Comparison of AI Models and Methods for Infilling Hydrological Time Series Data
More Info
expand_more
Abstract
Monitoring and modelling water systems and potential interventions help to manage water more effectively. However, due to defects and operational failures in sensors, the reliability of monitoring and modelling is affected by incomplete data. Because traditional statistical methods are often ineffective in infilling large and multivariate gaps, several machine learning (ML) techniques have been explored. However, a comprehensive overview of ML techniques and their performance across different methods and hydrologic regimes is missing. Therefore, this thesis project tackles the question: What ML approach(es) are most suitable for infilling gaps in hydrological time series in The Netherlands?
This thesis evaluates ML models and their behaviour with different methods and hydrologic regimes. This study will help to understand the generalisability of the ML models, while also enabling improvements in (urban) water management.
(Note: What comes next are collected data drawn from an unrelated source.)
-- pv_equiv track=rewrite | github.com/TechHead25/Pharma_TechTitans | pharmaguard-backend/app/parsers/vcf_parser.py | validate_vcf_structure
-- ===== SOURCE A (Python) =====
-- from typing import Dict, List, Optional, Tuple
--
-- def validate_vcf_structure(content: str) -> Tuple[bool, str]:
--     """Validate basic VCF structure"""
--     if not content:
--         return False, "Empty file"
--
--     lines = content.strip().split('\n')
--     if not any(line.startswith('##fileformat=VCF') for line in lines[:5]):
--         return False, "Missing VCF format declaration"
--
--     if not any(line.startswith('#CHROM') for line in lines):
--         return False, "Missing header line"
--
--     return True, "Valid VCF structure"
-- ===== SOURCE B (Python) =====
-- def validate_vcf_structure(content: str):
--     """Validate basic VCF structure by scanning the raw text with substring
--     searches instead of materialising the list of lines."""
--     if not content:
--         return False, "Empty file"
--     s = content.strip()
--     if s.startswith('##fileformat=VCF'):
--         has_format = True
--     else:
--         j = s.find('\n##fileformat=VCF')
--         has_format = j != -1 and s[:j].count('\n') < 4
--     if not has_format:
--         return False, "Missing VCF format declaration"
--     if not (s.startswith('#CHROM') or '\n#CHROM' in s):
--         return False, "Missing header line"
--     return True, "Valid VCF structure"
-- ===== Notes on version B (the rewrite author's own statement) =====
-- stated objective: alternative
-- what changed: B never builds the list of lines: it validates on the raw stripped text with substring searches - a startswith test at the start, a find of a newline followed by the format pattern together with a count of newlines before the first hit to enforce the first-5-lines rule, and a membership test for a newline followed by the header pattern - where A splits into lines and scans them with two any() passes.
import Mathlib
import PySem

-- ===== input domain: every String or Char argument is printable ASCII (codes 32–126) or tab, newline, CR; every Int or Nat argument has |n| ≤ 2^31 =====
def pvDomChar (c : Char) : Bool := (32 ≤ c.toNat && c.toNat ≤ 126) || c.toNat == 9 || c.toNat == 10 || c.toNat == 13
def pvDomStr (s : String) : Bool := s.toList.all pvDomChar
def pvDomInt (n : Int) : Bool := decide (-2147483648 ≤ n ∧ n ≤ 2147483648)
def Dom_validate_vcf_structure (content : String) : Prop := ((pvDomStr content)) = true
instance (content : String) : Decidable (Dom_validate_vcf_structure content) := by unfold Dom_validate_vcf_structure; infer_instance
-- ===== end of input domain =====

-- B validates by substring search over the raw stripped text (find/count/in) instead of splitting into a line list and scanning it (alternative algorithm, same cost).


-- ===== PORT A =====
def validate_vcf_structure (content : String) : Bool × String :=
  if content = "" then (false, "Empty file")
  else
    let lines := ((PySem.Str.split? (PySem.Str.strip content) "\n").getD [])
    if ¬ (PySem.List.slice lines none (some 5)).any
        (fun line => PySem.Str.startswith line "##fileformat=VCF") then
      (false, "Missing VCF format declaration")
    else if ¬ lines.any (fun line => PySem.Str.startswith line "#CHROM") then
      (false, "Missing header line")
    else
      (true, "Valid VCF structure")

-- ===== PORT B =====
def validate_vcf_structure_alt (content : String) : Bool × String :=
  if content = "" then (false, "Empty file")
  else
    let s := PySem.Str.strip content
    let has_format :=
      if PySem.Str.startswith s "##fileformat=VCF" then true
      else
        let j := PySem.Str.find s "\n##fileformat=VCF"
        if j = -1 then false
        else decide (PySem.Str.count (PySem.Str.slice s none (some j)) "\n" < 4)
    if ¬ has_format then (false, "Missing VCF format declaration")
    else if ¬ (PySem.Str.startswith s "#CHROM" || PySem.Str.isIn "\n#CHROM" s) then
      (false, "Missing header line")
    else
      (true, "Valid VCF structure")

-- ===== PRECONDITION & SPEC =====
def Spec_validate_vcf_structure (content : String) (out : Bool × String) : Prop := out = validate_vcf_structure_alt content
instance (content : String) (out : Bool × String) : Decidable (Spec_validate_vcf_structure content out) := by unfold Spec_validate_vcf_structure; infer_instance

-- ===== CLAIM (what is proved, stated in full; the proofs are below) =====
def Claim_equal_validate_vcf_structure : Prop := ∀ (content : String), Dom_validate_vcf_structure content → Spec_validate_vcf_structure content (validate_vcf_structure content)

-- ===== LEMMAS AND PROOFS =====

-- a clean structural spec of splitting on '\n'
def pvSp : List Char → List (List Char)
  | [] => [[]]
  | c :: cs => if c = '\n' then [] :: pvSp cs else (c :: (pvSp cs).headI) :: (pvSp cs).tail

theorem pvSp_ne_nil (s : List Char) : pvSp s ≠ [] := by
  cases s with
  | nil => simp [pvSp]
  | cons c cs => by_cases h : c = '\n' <;> simp [pvSp, h]

theorem pvSp_cons_headI_tail (s : List Char) : pvSp s = (pvSp s).headI :: (pvSp s).tail := by
  cases hs : pvSp s with
  | nil => exact absurd hs (pvSp_ne_nil s)
  | cons a t => simp

theorem splitOn_go_eq (s : List Char) : ∀ (fuel : Nat) (cur : List Char) (acc : List (List Char)),
    s.length < fuel →
    PySem.Chars.splitOn.go ['\n'] fuel s cur acc
      = acc.reverse ++ (cur.reverse ++ (pvSp s).headI) :: (pvSp s).tail := by
  induction s with
  | nil =>
    intro fuel cur acc h
    cases fuel with
    | zero => omega
    | succ f => simp [PySem.Chars.splitOn.go, pvSp]
  | cons c cs ih =>
    intro fuel cur acc h
    cases fuel with
    | zero => omega
    | succ f =>
      by_cases hc : c = '\n'
      · have hp : List.isPrefixOf ['\n'] (c :: cs) = true := by
          simp [List.isPrefixOf, hc]
        rw [PySem.Chars.splitOn.go]
        simp only [hp, if_pos rfl]
        rw [show List.drop (List.length ['\n']) (c :: cs) = cs by simp]
        rw [ih f [] (cur.reverse :: acc) (by simpa using Nat.lt_of_succ_lt_succ h)]
        simp [pvSp, hc]
        exact (pvSp_cons_headI_tail cs).symm
      · have hp : List.isPrefixOf ['\n'] (c :: cs) = false := by
          simp [List.isPrefixOf]
          exact fun hcon => absurd hcon.symm hc
        rw [PySem.Chars.splitOn.go]
        simp only [hp]
        rw [if_neg (by simp)]
        rw [ih f (c :: cur) acc (by simpa using Nat.lt_of_succ_lt_succ h)]
        simp [pvSp, hc]
  
theorem splitOn_eq_pvSp (s : List Char) : PySem.Chars.splitOn s ['\n'] = pvSp s := by
  rw [PySem.Chars.splitOn, splitOn_go_eq s (s.length + 1) [] [] (by omega)]
  simp
  exact (pvSp_cons_headI_tail s).symm

theorem count_go_eq (s : List Char) : ∀ (fuel : Nat) (acc : Nat), s.length ≤ fuel →
    PySem.Chars.count.go ['\n'] fuel s acc = acc + s.count '\n' := by
  induction s with
  | nil =>
    intro fuel acc h
    cases fuel with
    | zero => simp [PySem.Chars.count.go]
    | succ f => simp [PySem.Chars.count.go]
  | cons c cs ih =>
    intro fuel acc h
    cases fuel with
    | zero => simp at h
    | succ f =>
      by_cases hc : c = '\n'
      · have hp : List.isPrefixOf ['\n'] (c :: cs) = true := by simp [List.isPrefixOf, hc]
        rw [PySem.Chars.count.go]
        simp only [hp, if_pos rfl]
        rw [show List.drop (List.length ['\n']) (c :: cs) = cs by simp]
        rw [ih f (acc + 1) (by simpa using Nat.le_of_succ_le_succ h)]
        simp [hc, List.count_cons]
        omega
      · have hp : List.isPrefixOf ['\n'] (c :: cs) = false := by
          simp [List.isPrefixOf]
          exact fun hcon => absurd hcon.symm hc
        rw [PySem.Chars.count.go]
        simp only [hp]
        rw [if_neg (by simp)]
        rw [ih f acc (by simpa using Nat.le_of_succ_le_succ h)]
        have : (c :: cs).count '\n' = cs.count '\n' := by
          simp [List.count_cons, hc]
        omega

theorem count_nl_eq (s : List Char) : PySem.Chars.count s ['\n'] = s.count '\n' := by
  rw [PySem.Chars.count]
  simp
  rw [count_go_eq s s.length 0 (le_refl _)]
  omega


theorem headI_prefix_iff (P s : List Char) (hP : '\n' ∉ P) :
    P <+: (pvSp s).headI ↔ P <+: s := by
  induction s generalizing P with
  | nil => simp [pvSp]
  | cons c cs ih =>
    by_cases hc : c = '\n'
    · subst hc
      simp only [pvSp, if_pos rfl, List.headI_cons]
      constructor
      · intro h
        rw [List.prefix_nil.mp h]
        exact List.nil_prefix
      · intro h
        cases P with
        | nil => exact List.nil_prefix
        | cons p ps =>
          exfalso
          have := (List.cons_prefix_cons.mp h).1
          exact hP (this ▸ List.mem_cons_self)
    · simp only [pvSp, if_neg hc, List.headI_cons]
      cases P with
      | nil => simp
      | cons p ps =>
        rw [List.cons_prefix_cons, List.cons_prefix_cons]
        have hps : '\n' ∉ ps := fun h => hP (List.mem_cons_of_mem _ h)
        rw [ih ps hps]

theorem tail_take_iff (P s : List Char) (hP : '\n' ∉ P) : ∀ (n : Nat),
    (∃ c ∈ ((pvSp s).tail.take n), P <+: c) ↔
      (∃ j : Nat, ('\n' :: P) <+: s.drop j ∧ (s.take j).count '\n' < n) := by
  induction s generalizing P with
  | nil =>
    intro n
    simp [pvSp, List.prefix_nil]
  | cons c cs ih =>
    intro n
    by_cases hc : c = '\n'
    · subst hc
      simp only [pvSp, if_true, List.tail_cons]
      cases n with
      | zero => simp
      | succ m =>
        rw [pvSp_cons_headI_tail cs, List.take_succ_cons]
        constructor
        · rintro ⟨ch, hch, hpre⟩
          rcases List.mem_cons.mp hch with h1 | h2
          · refine ⟨0, ?_, by simp⟩
            simp only [List.drop_zero, List.cons_prefix_cons]
            exact ⟨trivial, (headI_prefix_iff P cs hP).mp (h1 ▸ hpre)⟩
          · rcases (ih P hP m).mp ⟨ch, h2, hpre⟩ with ⟨j, hj1, hj2⟩
            refine ⟨j + 1, by simpa using hj1, ?_⟩
            simp [List.count_cons]
            omega
        · rintro ⟨j, hj1, hj2⟩
          cases j with
          | zero =>
            refine ⟨(pvSp cs).headI, List.mem_cons_self, ?_⟩
            rw [headI_prefix_iff P cs hP]
            simpa [List.cons_prefix_cons] using hj1
          | succ j' =>
            have hj1' : ('\n' :: P) <+: cs.drop j' := by simpa using hj1
            have hj2' : (cs.take j').count '\n' < m := by
              rw [List.take_succ_cons] at hj2
              simp [List.count_cons] at hj2
              omega
            rcases (ih P hP m).mpr ⟨j', hj1', hj2'⟩ with ⟨ch, hch, hpre⟩
            exact ⟨ch, List.mem_cons_of_mem _ hch, hpre⟩
    · simp only [pvSp, if_neg hc, List.tail_cons]
      rw [ih P hP n]
      constructor
      · rintro ⟨j, hj1, hj2⟩
        refine ⟨j + 1, by simpa using hj1, ?_⟩
        simpa [List.count_cons, hc] using hj2
      · rintro ⟨j, hj1, hj2⟩
        cases j with
        | zero =>
          exfalso
          simp only [List.drop_zero, List.cons_prefix_cons] at hj1
          exact hc hj1.1.symm
        | succ j' =>
          refine ⟨j', by simpa using hj1, ?_⟩
          simpa [List.count_cons, hc] using hj2

theorem tail_mem_iff (P s : List Char) (hP : '\n' ∉ P) :
    (∃ c ∈ (pvSp s).tail, P <+: c) ↔ (∃ j : Nat, ('\n' :: P) <+: s.drop j) := by
  have h := tail_take_iff P s hP ((pvSp s).tail.length + s.length + 1)
  rw [List.take_of_length_le (by omega)] at h
  rw [h]
  constructor
  · rintro ⟨j, hj, _⟩; exact ⟨j, hj⟩
  · rintro ⟨j, hj⟩
    by_cases hjs : j ≤ s.length
    · refine ⟨j, hj, ?_⟩
      have := List.count_le_length (l := s.take j) (a := '\n')
      have := List.length_take_le j s
      omega
    · refine ⟨s.length, ?_, ?_⟩
      · rw [List.drop_of_length_le (by omega)] at hj
        rw [List.drop_of_length_le (by omega)]
        exact hj
      · have := List.count_le_length (l := s.take s.length) (a := '\n')
        have := List.length_take_le s.length s
        omega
In this thesis, a multicriteria analysis (MCA) was used to assess a wide range of ML models. Next, during two case studies, a subset of these models were applied to infill gaps in groundwater, sewage water and surface water levels using the intra-station and inter-station methods.
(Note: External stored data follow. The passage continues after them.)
-- pv_equiv track=rewrite | github.com/nmcglohon/AoC-Collection | 2018/Day2/checksum-part1.py | is_containing_repeat_n
-- ===== SOURCE A (Python) =====
-- def is_containing_repeat_n(instr, n):
--     letter_freqs = {}
--     for let in instr:
--         if let in letter_freqs:
--             letter_freqs[let] += 1
--         else:
--             letter_freqs[let] = 1
--
--     freq_exactly_n = [x for x in letter_freqs.values() if x == n]
--
--     if len(freq_exactly_n) > 0:
--         return True
--     else:
--         return False
-- ===== SOURCE B (Python) =====
-- def is_containing_repeat_n(instr, n):
--     # Sort the letters so equal letters become contiguous, then scan run lengths:
--     # some letter appears exactly n times iff some run has length exactly n.
--     s = sorted(instr)
--     run = 0
--     for i, c in enumerate(s):
--         run += 1
--         if i + 1 == len(s) or s[i + 1] != c:
--             if run == n:
--                 return True
--             run = 0
--     return False
-- ===== Notes on version B (the rewrite author's own statement) =====
-- stated objective: alternative
-- what changed: Replaces the frequency dictionary with sort-then-run-length-scan: sorting makes equal letters contiguous, and a single pass over the sorted list checks whether any maximal run has length exactly n; no counting structure is built at all.
import Mathlib
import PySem

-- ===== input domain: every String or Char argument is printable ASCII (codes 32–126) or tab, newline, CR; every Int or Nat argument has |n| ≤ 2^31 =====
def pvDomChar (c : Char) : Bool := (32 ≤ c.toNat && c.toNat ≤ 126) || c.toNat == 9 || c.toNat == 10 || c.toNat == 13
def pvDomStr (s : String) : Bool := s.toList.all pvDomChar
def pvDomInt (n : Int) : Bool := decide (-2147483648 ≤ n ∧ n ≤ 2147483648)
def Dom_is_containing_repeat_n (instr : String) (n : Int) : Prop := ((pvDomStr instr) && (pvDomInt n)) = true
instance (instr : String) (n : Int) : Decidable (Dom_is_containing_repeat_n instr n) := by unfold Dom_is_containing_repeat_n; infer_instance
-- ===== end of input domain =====

-- B replaces A's frequency dictionary with sort-then-run-length-scan: sorting makes
-- equal letters contiguous and one pass tests whether any run has length exactly n
-- (objective: alternative algorithm, no counting structure built).

-- ===== PORT A =====
def is_containing_repeat_n (instr : String) (n : Int) : Bool :=
  let letter_freqs : PySem.Dict Char Int :=
    instr.toList.foldl
      (fun d llet =>
        if d.contains llet then d.insert llet (d.getD llet 0 + 1)  -- letter_freqs[let] += 1
        else d.insert llet 1)                                       -- letter_freqs[let] = 1
      PySem.Dict.empty
  let freq_exactly_n := letter_freqs.values.filter (fun x => x == n)
  if freq_exactly_n.length > 0 then true else false

-- ===== PORT B =====
-- the for-loop of Source B over the sorted list: `run` copies of the current letter seen
-- so far, lookahead s[i+1] becomes pattern matching on the next list element
def pvScan : List Char → Int → Int → Bool
  | [], _, _ => false
  | [_], run, n => (run + 1) == n                       -- i + 1 == len(s): end of the last run
  | c :: c2 :: rest, run, n =>
      if c2 == c then pvScan (c2 :: rest) (run + 1) n
      else if (run + 1) == n then true
      else pvScan (c2 :: rest) 0 n

def is_containing_repeat_n_alt (instr : String) (n : Int) : Bool :=
  pvScan (PySem.List.sorted instr.toList (fun x => x) false) 0 n

-- ===== PRECONDITION & SPEC =====
def Spec_is_containing_repeat_n (instr : String) (n : Int) (out : Bool) : Prop := out = is_containing_repeat_n_alt instr n
instance (instr : String) (n : Int) (out : Bool) : Decidable (Spec_is_containing_repeat_n instr n out) := by unfold Spec_is_containing_repeat_n; infer_instance

-- ===== CLAIM (what is proved, stated in full; the proofs are below) =====
def Claim_equal_is_containing_repeat_n : Prop := ∀ (instr : String) (n : Int), Dom_is_containing_repeat_n instr n → Spec_is_containing_repeat_n instr n (is_containing_repeat_n instr n)

-- ===== LEMMAS AND PROOFS =====

-- A's two branches both perform insert llet (old count + 1): the loop builds Counter(instr).
lemma pv_fold_eq_counter (xs : List Char) :
    xs.foldl
      (fun d llet =>
        if d.contains llet then d.insert llet (d.getD llet 0 + 1)
        else d.insert llet 1)
      PySem.Dict.empty = PySem.Dict.counter xs := by
  have hfun : (fun (d : PySem.Dict Char Int) llet =>
        if d.contains llet then d.insert llet (d.getD llet 0 + 1)
        else d.insert llet 1)
      = fun d llet => d.insert llet (d.getD llet 0 + 1) := by
    funext d x
    by_cases h : d.contains x = true
    · simp [h]
    · have h' : d.contains x = false := by simpa using h
      simp only [h', Bool.false_eq_true, if_false]
      rw [PySem.Dict.getD_of_not_contains (h := h')]
      norm_num
  rw [hfun, PySem.Dict.foldl_insert_getD_add_one_eq_counter]

-- A returns true iff some letter of instr occurs exactly n times.
lemma pvA_iff (instr : String) (n : Int) :
    is_containing_repeat_n instr n = true ↔ ∃ c ∈ instr.toList, (instr.toList.count c : Int) = n := by
  unfold is_containing_repeat_n
  have hval : (PySem.Dict.counter instr.toList).values
      = (PySem.Set.ofList instr.toList).map (fun k => (instr.toList.count k : Int)) := by
    simp [PySem.Dict.values, PySem.Dict.items_counter, List.map_map, Function.comp]
  simp only [pv_fold_eq_counter, hval]
  constructor
  · intro hF
    by_cases hlen : 0 < (((PySem.Set.ofList instr.toList).map
        (fun k => (instr.toList.count k : Int))).filter (fun x => x == n)).length
    · rcases List.exists_mem_of_length_pos hlen with ⟨v, hv⟩
      rcases List.mem_filter.1 hv with ⟨hmem, hvn⟩
      rcases List.mem_map.1 hmem with ⟨k, hk, rfl⟩
      exact ⟨k, by simpa [PySem.Set.mem_ofList] using hk, by simpa using hvn⟩
    · simp [hlen] at hF
  · rintro ⟨c, hc, hcn⟩
    have hmem : (instr.toList.count c : Int) ∈ (((PySem.Set.ofList instr.toList).map
        (fun k => (instr.toList.count k : Int))).filter (fun x => x == n)) :=
      List.mem_filter.2 ⟨List.mem_map_of_mem (by simpa [PySem.Set.mem_ofList] using hc),
        by simpa using hcn⟩
    have hlen := List.length_pos_of_mem hmem
    simp [hlen]

-- loop invariant of B's scan on a sorted (Pairwise ≤) list with head c: `run`
-- previously-seen copies of c are pending, so it succeeds iff the run of c closes at
-- exactly n, or some later distinct letter has exactly n occurrences in the tail.
lemma pvScan_iff (rest : List Char) : ∀ (c : Char), (c :: rest).Pairwise (· ≤ ·) → ∀ (run n : Int),
    (pvScan (c :: rest) run n = true ↔
      (run + ((c :: rest).count c : Int) = n ∨ ∃ x ∈ rest, x ≠ c ∧ (rest.count x : Int) = n)) := by
  induction rest with
  | nil =>
      intro c _ run n
      simp [pvScan]
  | cons c2 rest' ih =>
      intro c hpair run n
      rcases List.pairwise_cons.1 hpair with ⟨hle, htail⟩
      by_cases hc : c2 = c
      · subst hc
        rw [show pvScan (c2 :: c2 :: rest') run n = pvScan (c2 :: rest') (run + 1) n by
          simp [pvScan]]
        rw [ih c2 htail (run + 1) n]
        constructor
        · rintro (h | ⟨x, hx, hxc, hcnt⟩)
          · left
            simp at h ⊢
            omega
          · exact Or.inr ⟨x, List.mem_cons_of_mem _ hx, hxc,
              by simpa [List.count_cons, Ne.symm hxc] using hcnt⟩
        · rintro (h | ⟨x, hx, hxc, hcnt⟩)
          · left
            simp at h ⊢
            omega
          · rcases List.mem_cons.1 hx with rfl | hx'
            · exact absurd rfl hxc
            · exact Or.inr ⟨x, hx', hxc, by simpa [List.count_cons, Ne.symm hxc] using hcnt⟩
      · have hltc2 : c < c2 := lt_of_le_of_ne (hle c2 List.mem_cons_self) (Ne.symm hc)
        have hlt : ∀ x ∈ c2 :: rest', c < x := by
          intro x hx
          rcases List.mem_cons.1 hx with rfl | hx'
          · exact hltc2
          · exact lt_of_lt_of_le hltc2 ((List.pairwise_cons.1 htail).1 x hx')
        have hnotmem : c ∉ c2 :: rest' := fun h => lt_irrefl c (hlt c h)
        have hcount0 : (c2 :: rest').count c = 0 := List.count_eq_zero.2 hnotmem
        rw [show pvScan (c :: c2 :: rest') run n =
              (if ((run + 1 : Int) == n) = true then true else pvScan (c2 :: rest') 0 n) by
          simp [pvScan, hc]]
        have hcountc : (((c :: c2 :: rest').count c : Nat) : Int) = 1 := by
          simp [hcount0]
        by_cases hn : (run + 1 : Int) = n
        · simp only [hn, beq_self_eq_true, if_true, true_iff]
          left
          rw [hcountc]
          omega
        · have hn' : ((run + 1 : Int) == n) = false := by simpa using hn
          simp only [hn', Bool.false_eq_true, if_false]
          rw [ih c2 htail 0 n]
          constructor
          · rintro (h | ⟨x, hx, hxc2, hcnt⟩)
            · refine Or.inr ⟨c2, List.mem_cons_self, Ne.symm (fun hh => hc hh.symm), ?_⟩
              omega
            · have hxc : x ≠ c := fun hh => by
                exact absurd (hlt x (List.mem_cons_of_mem _ hx)) (by rw [hh]; exact lt_irrefl c)
              exact Or.inr ⟨x, List.mem_cons_of_mem _ hx, hxc,
                by simpa [List.count_cons, Ne.symm hxc2] using hcnt⟩
          · rintro (h | ⟨x, hx, hxc, hcnt⟩)
            · rw [hcountc] at h
              omega
            · rcases List.mem_cons.1 hx with rfl | hx'
              · left
                simpa using hcnt
              · by_cases hxc2 : x = c2
                · subst hxc2
                  left
                  simpa using hcnt
                · exact Or.inr ⟨x, hx', hxc2, by simpa [List.count_cons, Ne.symm hxc2] using hcnt⟩

-- B returns true iff some letter of instr occurs exactly n times.
lemma pvB_iff (instr : String) (n : Int) :
    is_containing_repeat_n_alt instr n = true ↔ ∃ c ∈ instr.toList, (instr.toList.count c : Int) = n := by
  unfold is_containing_repeat_n_alt
  have hperm : (PySem.List.sorted instr.toList (fun x => x) false).Perm instr.toList :=
    PySem.List.sorted_perm ..
  have hpair : (PySem.List.sorted instr.toList (fun x => x) false).Pairwise (· ≤ ·) := by
    simpa using PySem.List.sorted_pairwise (xs := instr.toList) (key := fun x => x)
  rcases hs : PySem.List.sorted instr.toList (fun x => x) false with _ | ⟨c, rest⟩
  · rw [hs] at hperm
    have hnil : instr.toList = [] := hperm.symm.eq_nil
    simp [pvScan, hnil]
  · rw [hs] at hperm hpair
    rw [pvScan_iff rest c hpair 0 n]
    constructor
    · rintro (h | ⟨x, hx, hxc, hcnt⟩)
      · refine ⟨c, hperm.mem_iff.1 List.mem_cons_self, ?_⟩
        rw [← hperm.count_eq]
        omega
      · refine ⟨x, hperm.mem_iff.1 (List.mem_cons_of_mem _ hx), ?_⟩
        rw [← hperm.count_eq]
        simpa [List.count_cons, Ne.symm hxc] using hcnt
    · rintro ⟨x, hx, hcnt⟩
      have hcnt' : (((c :: rest).count x : Nat) : Int) = n := by
        rw [hperm.count_eq]
        exact hcnt
      by_cases hxc : x = c
      · subst hxc
        left
        omega
      · have hxr : x ∈ rest := by
          rcases List.mem_cons.1 (hperm.mem_iff.2 hx) with rfl | hx'
          · exact absurd rfl hxc
          · exact hx'
        exact Or.inr ⟨x, hxr, hxc, by simpa [List.count_cons, Ne.symm hxc] using hcnt'⟩

-- ===== VERDICT (by name: the statement is the Claim_ definition above) =====
theorem is_containing_repeat_n_spec : Claim_equal_is_containing_repeat_n := by
  intro instr n _
  unfold Spec_is_containing_repeat_n
  rw [Bool.eq_iff_iff, pvA_iff, pvB_iff]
In the MCA, it was found that Support Vector Regressor (SVR), Random Forest (RF), Gradient Boosting Trees (GBT), Multilayer Perceptron (MLP), Self-Organising Map (SOM) and Long-Short Term Memory (LSTM) were sufficiently suitable.
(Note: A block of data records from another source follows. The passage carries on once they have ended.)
-- pv_equiv track=rewrite | github.com/AlexSzatmary/advent-of-code-2024 | day-23/run_23.py | parse
-- ===== SOURCE A (Python) =====
-- from collections import defaultdict
--
-- def parse(lines: list[str]) -> defaultdict[str, list[str]]:
--     """
--     Given input file of pairs, creates network
--
--     Parameters
--     ----------
--     lines : text of input file as list of strings
--
--     Returns
--     -------
--     network : default dict giving list of connected nodes for a given node. The network
--         is actually undirected but is represented here as a DAG for later purposes,
--         with the "parent" in each pair being the one that is first alphabetically.
--     """
--     network = defaultdict(list)
--     for line in lines:
--         a = line[0:2]
--         b = line[3:5]
--         if b < a:
--             a, b = b, a
--         network[a].append(b)
--     for node, children in network.items():
--         network[node] = sorted(children)
--     return network
-- ===== SOURCE B (Python) =====
-- def _normalize(line):
--     a = line[0:2]
--     b = line[3:5]
--     return (b, a) if b < a else (a, b)
--
--
-- def parse(lines):
--     pairs = [_normalize(line) for line in lines]
--     network = {}
--     for a, _ in pairs:
--         network.setdefault(a, [])
--     for a, b in sorted(pairs, key=lambda p: p[1]):
--         network[a].append(b)
--     return network
-- ===== Notes on version B (the rewrite author's own statement) =====
-- stated objective: alternative
-- what changed: B normalises all pairs, does one global stable sort of the pairs by neighbour and then groups them into the dict (keys pre-seeded in first-appearance order), instead of A's append-everything-then-sort-each-adjacency-list second pass.
import Mathlib
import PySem

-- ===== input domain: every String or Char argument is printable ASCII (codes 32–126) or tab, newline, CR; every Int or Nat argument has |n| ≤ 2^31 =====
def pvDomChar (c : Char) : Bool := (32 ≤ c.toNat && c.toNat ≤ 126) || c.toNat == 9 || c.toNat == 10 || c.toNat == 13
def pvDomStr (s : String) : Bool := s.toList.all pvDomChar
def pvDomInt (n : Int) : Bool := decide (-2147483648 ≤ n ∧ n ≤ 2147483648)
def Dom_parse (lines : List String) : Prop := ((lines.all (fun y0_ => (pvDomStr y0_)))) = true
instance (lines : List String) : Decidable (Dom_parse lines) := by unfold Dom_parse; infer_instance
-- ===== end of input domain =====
In the first case study, the use of these models with the intra-station approach led to mixed results for infilling small artificial gaps. Generally, acceptable MSE scores were achieved but poor NSE and KGE scores implied limited scalability.
The second case study showed more promising results with the inter-station method on an artificial gap of seven months. This method proved to be more scalable as all metrics indicated acceptable performance.
In the end, it was concluded that both the RF and GBT models performed most robustly. The MLP and LSTM models showed great potential but suffered from inconsistency, potentially caused by too little training data. It was also found that the inter-station method proved more scalable as compared to the intra-station approach. Furthermore, it was found that success is dependent upon conditions of the hydrologic regime such as human intervention.